-- pv_equiv track=rewrite | github.com/tsgoten/eluvio-summer-internship-submission | 3_solution.py | streak
-- ===== SOURCE A (Python) =====
-- def streak(arr, n, strt):
--   count = 0
--   result = 0
--   res_ind = 0
--   for i in range(0, n):
--     if (arr[i] == 0):
--       count = 0
--     else:
--       count+= 1
--       if count > result:
--         result = count
--         res_ind = i
--   return result, res_ind - result + 1, strt
-- ===== SOURCE B (Python) =====
-- def streak(arr, n, strt):
--     # Pass 1: collect every maximal non-zero run as (length, end_index).
--     runs = []
--     run_len = 0
--     for i in range(n):
--         if arr[i] != 0:
--             run_len += 1
--         else:
--             if run_len:
--                 runs.append((run_len, i - 1))
--             run_len = 0
--     if run_len:
--         runs.append((run_len, n - 1))
--     # Pass 2: first run of maximal length; defaults give (0, 1, strt).
--     best_len, best_end = 0, 0
--     for length, end in runs:
--         if length > best_len:
--             best_len, best_end = length, end
--     return best_len, best_end - best_len + 1, strt
-- ===== Notes on version B (the rewrite author's own statement) =====
-- stated objective: alternative
-- what changed: B first segments arr[:n] into a list of maximal non-zero runs (length, end_index) and then, in a separate pass, picks the first run of maximal length, instead of A's single fold that eagerly tracks count/result/res_ind; the (0,1,strt) all-zero result falls out of the same final arithmetic.
import Mathlib
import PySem

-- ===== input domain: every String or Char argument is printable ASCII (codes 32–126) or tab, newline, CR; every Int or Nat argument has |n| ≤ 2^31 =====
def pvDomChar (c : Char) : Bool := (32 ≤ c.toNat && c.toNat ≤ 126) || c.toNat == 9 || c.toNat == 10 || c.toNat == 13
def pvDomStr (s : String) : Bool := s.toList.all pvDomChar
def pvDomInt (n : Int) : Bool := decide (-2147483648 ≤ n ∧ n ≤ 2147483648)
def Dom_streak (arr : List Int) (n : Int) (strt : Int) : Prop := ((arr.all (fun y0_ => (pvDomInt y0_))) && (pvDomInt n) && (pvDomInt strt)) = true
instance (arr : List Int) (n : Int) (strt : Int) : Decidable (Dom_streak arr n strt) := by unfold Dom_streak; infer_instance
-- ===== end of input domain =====

-- B replaces A's single eager-maximum fold by two passes: first it collects the maximal
-- non-zero runs of arr[:n] as (length, end_index) pairs, then it picks the first run of
-- maximal length; objective: alternative decomposition (same O(n) cost).

-- ===== PORT A =====
-- loop body of A (same branches, same order)
def stepA (s : Int × Int × Int) (i : Int) (x : Int) : Int × Int × Int :=
  if x = 0 then (0, s.2.1, s.2.2)
  else
    if s.1 + 1 > s.2.1 then (s.1 + 1, s.1 + 1, i) else (s.1 + 1, s.2.1, s.2.2)

def streak (arr : List Int) (n : Int) (strt : Int) : Int × Int × Int :=
  -- arr[i]: in range for every i of range(0,n) under Pre_streak
  let s := (PySem.List.pyRange 0 n 1).foldl
    (fun s i => stepA s i (PySem.List.pyGetD arr i 0)) (0, 0, 0)
  (s.2.1, s.2.2 - s.2.1 + 1, strt)

-- ===== PORT B =====
-- body of B's first (run-collecting) loop
def stepB (s : List (Int × Int) × Int) (i : Int) (x : Int) : List (Int × Int) × Int :=
  if x ≠ 0 then (s.1, s.2 + 1)
  else ((if s.2 ≠ 0 then s.1 ++ [(s.2, i - 1)] else s.1), 0)

-- body of B's second (best-run) loop
def bstep (b : Int × Int) (p : Int × Int) : Int × Int :=
  if p.1 > b.1 then p else b

def streak_alt (arr : List Int) (n : Int) (strt : Int) : Int × Int × Int :=
  let s := (PySem.List.pyRange 0 n 1).foldl
    (fun s i => stepB s i (PySem.List.pyGetD arr i 0)) ([], 0)
  let runs := if s.2 ≠ 0 then s.1 ++ [(s.2, n - 1)] else s.1
  let b := runs.foldl bstep (0, 0)
  (b.1, b.2 - b.1 + 1, strt)

-- ===== PRECONDITION & SPEC =====
-- A indexes arr[i] for i in range(0, n): IndexError exactly when n > len(arr)
def Pre_streak (arr : List Int) (n : Int) (strt : Int) : Prop := n ≤ (arr.length : Int)
instance (arr : List Int) (n : Int) (strt : Int) : Decidable (Pre_streak arr n strt) := by unfold Pre_streak; infer_instance
def pvWitness_streak : List Int × Int × Int := ([1, 0, 1, 1], 4, 7)

def Spec_streak (arr : List Int) (n : Int) (strt : Int) (out : Int × Int × Int) : Prop := out = streak_alt arr n strt
instance (arr : List Int) (n : Int) (strt : Int) (out : Int × Int × Int) : Decidable (Spec_streak arr n strt out) := by unfold Spec_streak; infer_instance

-- ===== CLAIM (what is proved, stated in full; the proofs are below) =====
def Claim_equal_streak : Prop := ∀ (arr : List Int) (n : Int) (strt : Int), Dom_streak arr n strt → Pre_streak arr n strt → Spec_streak arr n strt (streak arr n strt)

-- ===== LEMMAS AND PROOFS =====

-- index-threaded structural fold (proof vehicle for both ports' index loops)
def pvFold2 {σ : Type} (f : σ → Int → Int → σ) : List Int → Int → σ → σ
  | [], _, s => s
  | x :: xs, i, s => pvFold2 f xs (i + 1) (f s i x)

-- a port's foldl over range(i, i+m) reading arr[j] = the structural fold over that slice
theorem pvBridge {σ : Type} (f : σ → Int → Int → σ) (arr : List Int) :
    ∀ (m : Nat) (i : Int) (s : σ), 0 ≤ i → i.toNat + m ≤ arr.length →
    (PySem.List.pyRange i (i + (m : Int)) 1).foldl
        (fun s j => f s j (PySem.List.pyGetD arr j 0)) s
      = pvFold2 f ((arr.drop i.toNat).take m) i s := by
  intro m
  induction m with
  | zero =>
    intro i s hi hlen
    simp [PySem.List.pyRange_one_eq_nil, pvFold2]
  | succ m ih =>
    intro i s hi hlen
    have hilt : i.toNat < arr.length := by omega
    rw [PySem.List.pyRange_one_cons (by omega)]
    have h2 : i + ((m + 1 : Nat) : Int) = (i + 1) + (m : Int) := by push_cast; ring
    rw [h2]
    rw [List.drop_eq_getElem_cons hilt, List.take_succ_cons]
    simp only [List.foldl_cons, pvFold2]
    have hget : PySem.List.pyGetD arr i 0 = arr[i.toNat] := by
      apply PySem.List.pyGetD_eq_getElem <;> omega
    rw [hget]
    have h3 : (i + 1).toNat = i.toNat + 1 := by omega
    rw [ih (i + 1) (f s i arr[i.toNat]) (by omega) (by omega), h3]

def pvBest (runs : List (Int × Int)) : Int × Int := runs.foldl bstep (0, 0)

def pvFin (runs : List (Int × Int)) (rl last : Int) : List (Int × Int) :=
  if rl ≠ 0 then runs ++ [(rl, last)] else runs

theorem pvBest_append (runs : List (Int × Int)) (p : Int × Int) :
    pvBest (runs ++ [p]) = bstep (pvBest runs) p := by
  simp [pvBest, List.foldl_append]

-- the invariant linking A's eager fold to B's run-collecting fold
theorem pvCore : ∀ (ys : List Int) (i r e : Int) (runs : List (Int × Int)) (rl : Int),
    0 ≤ rl →
    pvBest (pvFin runs rl (i - 1)) = (r, e) →
    ((pvFold2 stepA ys i (rl, r, e)).2.1, (pvFold2 stepA ys i (rl, r, e)).2.2)
      = pvBest (pvFin (pvFold2 stepB ys i (runs, rl)).1
                      (pvFold2 stepB ys i (runs, rl)).2 (i + (ys.length : Int) - 1)) := by
  intro ys
  induction ys with
  | nil =>
    intro i r e runs rl hrl h2
    simpa [pvFold2] using h2.symm
  | cons x t ih =>
    intro i r e runs rl hrl h2
    have hidx : i + ((x :: t).length : Int) - 1 = (i + 1) + (t.length : Int) - 1 := by
      push_cast [List.length_cons]; ring
    rw [hidx]
    by_cases hx : x = 0
    · subst hx
      have hA : stepA (rl, r, e) i 0 = (0, r, e) := by simp [stepA]
      have hB : stepB (runs, rl) i 0 = (pvFin runs rl (i - 1), 0) := by
        simp [stepB, pvFin]
      simp only [pvFold2, hA, hB]
      exact ih (i + 1) r e (pvFin runs rl (i - 1)) 0 le_rfl (by simpa [pvFin] using h2)
    · have hA : stepA (rl, r, e) i x
          = (rl + 1, if rl + 1 > r then rl + 1 else r, if rl + 1 > r then i else e) := by
        simp [stepA, hx]
        split_ifs <;> simp
      have hB : stepB (runs, rl) i x = (runs, rl + 1) := by simp [stepB, hx]
      simp only [pvFold2, hA, hB]
      apply ih (i + 1) _ _ runs (rl + 1) (by omega)
      -- the extended trailing run satisfies the invariant
      have hfin : pvFin runs (rl + 1) ((i + 1) - 1) = runs ++ [(rl + 1, i)] := by
        have : rl + 1 ≠ 0 := by omega
        simp [pvFin, this]
      rw [hfin, pvBest_append]
      by_cases h0 : rl = 0
      · subst h0
        have h2' : pvBest runs = (r, e) := by simpa [pvFin] using h2
        rw [h2']
        simp only [bstep]
        split_ifs <;> rfl
      · have hfin2 : pvFin runs rl (i - 1) = runs ++ [(rl, i - 1)] := by simp [pvFin, h0]
        rw [hfin2, pvBest_append] at h2
        rcases hbr : pvBest runs with ⟨br, be⟩
        rw [hbr] at h2
        simp only [bstep] at h2 ⊢
        split_ifs at h2 with hgt
        · rw [Prod.mk.injEq] at h2
          obtain ⟨h2a, h2b⟩ := h2
          subst h2a; subst h2b
          rw [if_pos (by omega), if_pos (by omega), if_pos (by omega)]
        · rw [Prod.mk.injEq] at h2
          obtain ⟨h2a, h2b⟩ := h2
          subst h2a; subst h2b
          split_ifs <;> rfl

-- ===== VERDICT (by name: the statement is the Claim_ definition above) =====
theorem streak_spec : Claim_equal_streak := by
  intro arr n strt _ hpre
  unfold Spec_streak
  by_cases hn : n ≤ 0
  · simp [streak, streak_alt, PySem.List.pyRange_one_eq_nil hn]
  · replace hn : 0 < n := by omega
    have hm : (0 : Int) + (n.toNat : Int) = n := by omega
    have hlen : (0 : Int).toNat + n.toNat ≤ arr.length := by
      unfold Pre_streak at hpre; omega
    have hA := pvBridge stepA arr n.toNat 0 ((0 : Int), (0 : Int), (0 : Int)) le_rfl hlen
    have hB := pvBridge stepB arr n.toNat 0 (([] : List (Int × Int)), (0 : Int)) le_rfl hlen
    rw [hm] at hA hB
    simp only [streak, streak_alt, hA, hB]
    have hys : ((arr.drop (0 : Int).toNat).take n.toNat).length = n.toNat := by
      simp; unfold Pre_streak at hpre; omega
    have hcore := pvCore ((arr.drop (0 : Int).toNat).take n.toNat) 0 0 0 [] 0 le_rfl
      (by simp [pvFin, pvBest])
    rw [hys] at hcore
    have hn1 : (0 : Int) + (n.toNat : Int) - 1 = n - 1 := by omega
    rw [hn1] at hcore
    set sA := pvFold2 stepA ((arr.drop (0 : Int).toNat).take n.toNat) 0 ((0:Int), (0:Int), (0:Int)) with hsA
    set sB := pvFold2 stepB ((arr.drop (0 : Int).toNat).take n.toNat) 0 (([] : List (Int × Int)), (0:Int)) with hsB
    rw [Prod.mk.injEq] at hcore
    obtain ⟨h1, h2⟩ := hcore
    simp only [pvBest, pvFin] at h1 h2
    rw [Prod.mk.injEq, Prod.mk.injEq]
    exact ⟨h1, by rw [h1, h2], rfl⟩
theorem pv_B_outer (cs : List Char) (C R : Nat) :
    ∀ (J : Nat), J ≤ R →
    (PySem.List.pyRange 0 (J : Int) 1).foldl
        (fun bs j =>
          (PySem.List.pyRange 0 ((C : Int) - j) 1).foldl
            (fun bs i =>
              PySem.List.pySetD bs i
                (PySem.List.pyGetD bs i [] ++
                  [PySem.List.pyGetD cs (j * (C : Int) + i + j) ' ']))
            bs)
        ((List.range C).map (fun _ => []))
      = (List.range C).map (fun i => pvDiag cs C J i) := by
  intro J
  induction J with
  | zero =>
    intro _
    rw [show ((0 : Nat) : Int) = (0 : Int) from rfl, PySem.List.pyRange_one_eq_nil (le_refl 0)]
    simp only [List.foldl_nil]
    apply List.map_congr_left
    intro x _
    simp [pvDiag]
  | succ J ih =>
    intro hJ
    have hcast : ((J + 1 : Nat) : Int) = ((J : Nat) : Int) + 1 := by push_cast; ring
    rw [hcast, PySem.List.pyRange_one_succ_right (by positivity), List.foldl_append,
        ih (by omega)]
    simp only [List.foldl_cons, List.foldl_nil]
    have hrow := pv_B_row cs C J (C - J) 0 (fun i => pvDiag cs C J i) (by omega)
    simp only [Nat.cast_zero] at hrow
    rw [hrow]
    apply List.map_congr_left
    intro x hx
    have hxC : x < C := List.mem_range.mp hx
    by_cases hcase : x + J < C
    · have h1 : (0 ≤ x ∧ x + J < C) := ⟨Nat.zero_le _, hcase⟩
      rw [if_pos h1]
      unfold pvDiag
      have hm1 : min J (C - x) = J := by omega
      have hm2 : min (J + 1) (C - x) = J + 1 := by omega
      rw [hm1, hm2, List.range_succ, List.map_append]
      simp only [List.map_cons, List.map_nil]
    · rw [if_neg (by omega)]
      unfold pvDiag
      have hm : min J (C - x) = min (J + 1) (C - x) := by omega
      rw [hm]
      simp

Task instructions.
What you give back should be only the lines of the records above, starting at the line with "have hrow := pv_B_row" and ending at the line with "have hm1 : min", restated word for word.

Result of this exercise.
    have hrow := pv_B_row cs C J (C - J) 0 (fun i => pvDiag cs C J i) (by omega)
    simp only [Nat.cast_zero] at hrow
    rw [hrow]
    apply List.map_congr_left
    intro x hx
    have hxC : x < C := List.mem_range.mp hx
    by_cases hcase : x + J < C
    · have h1 : (0 ≤ x ∧ x + J < C) := ⟨Nat.zero_le _, hcase⟩
      rw [if_pos h1]
      unfold pvDiag
      have hm1 : min J (C - x) = J := by omega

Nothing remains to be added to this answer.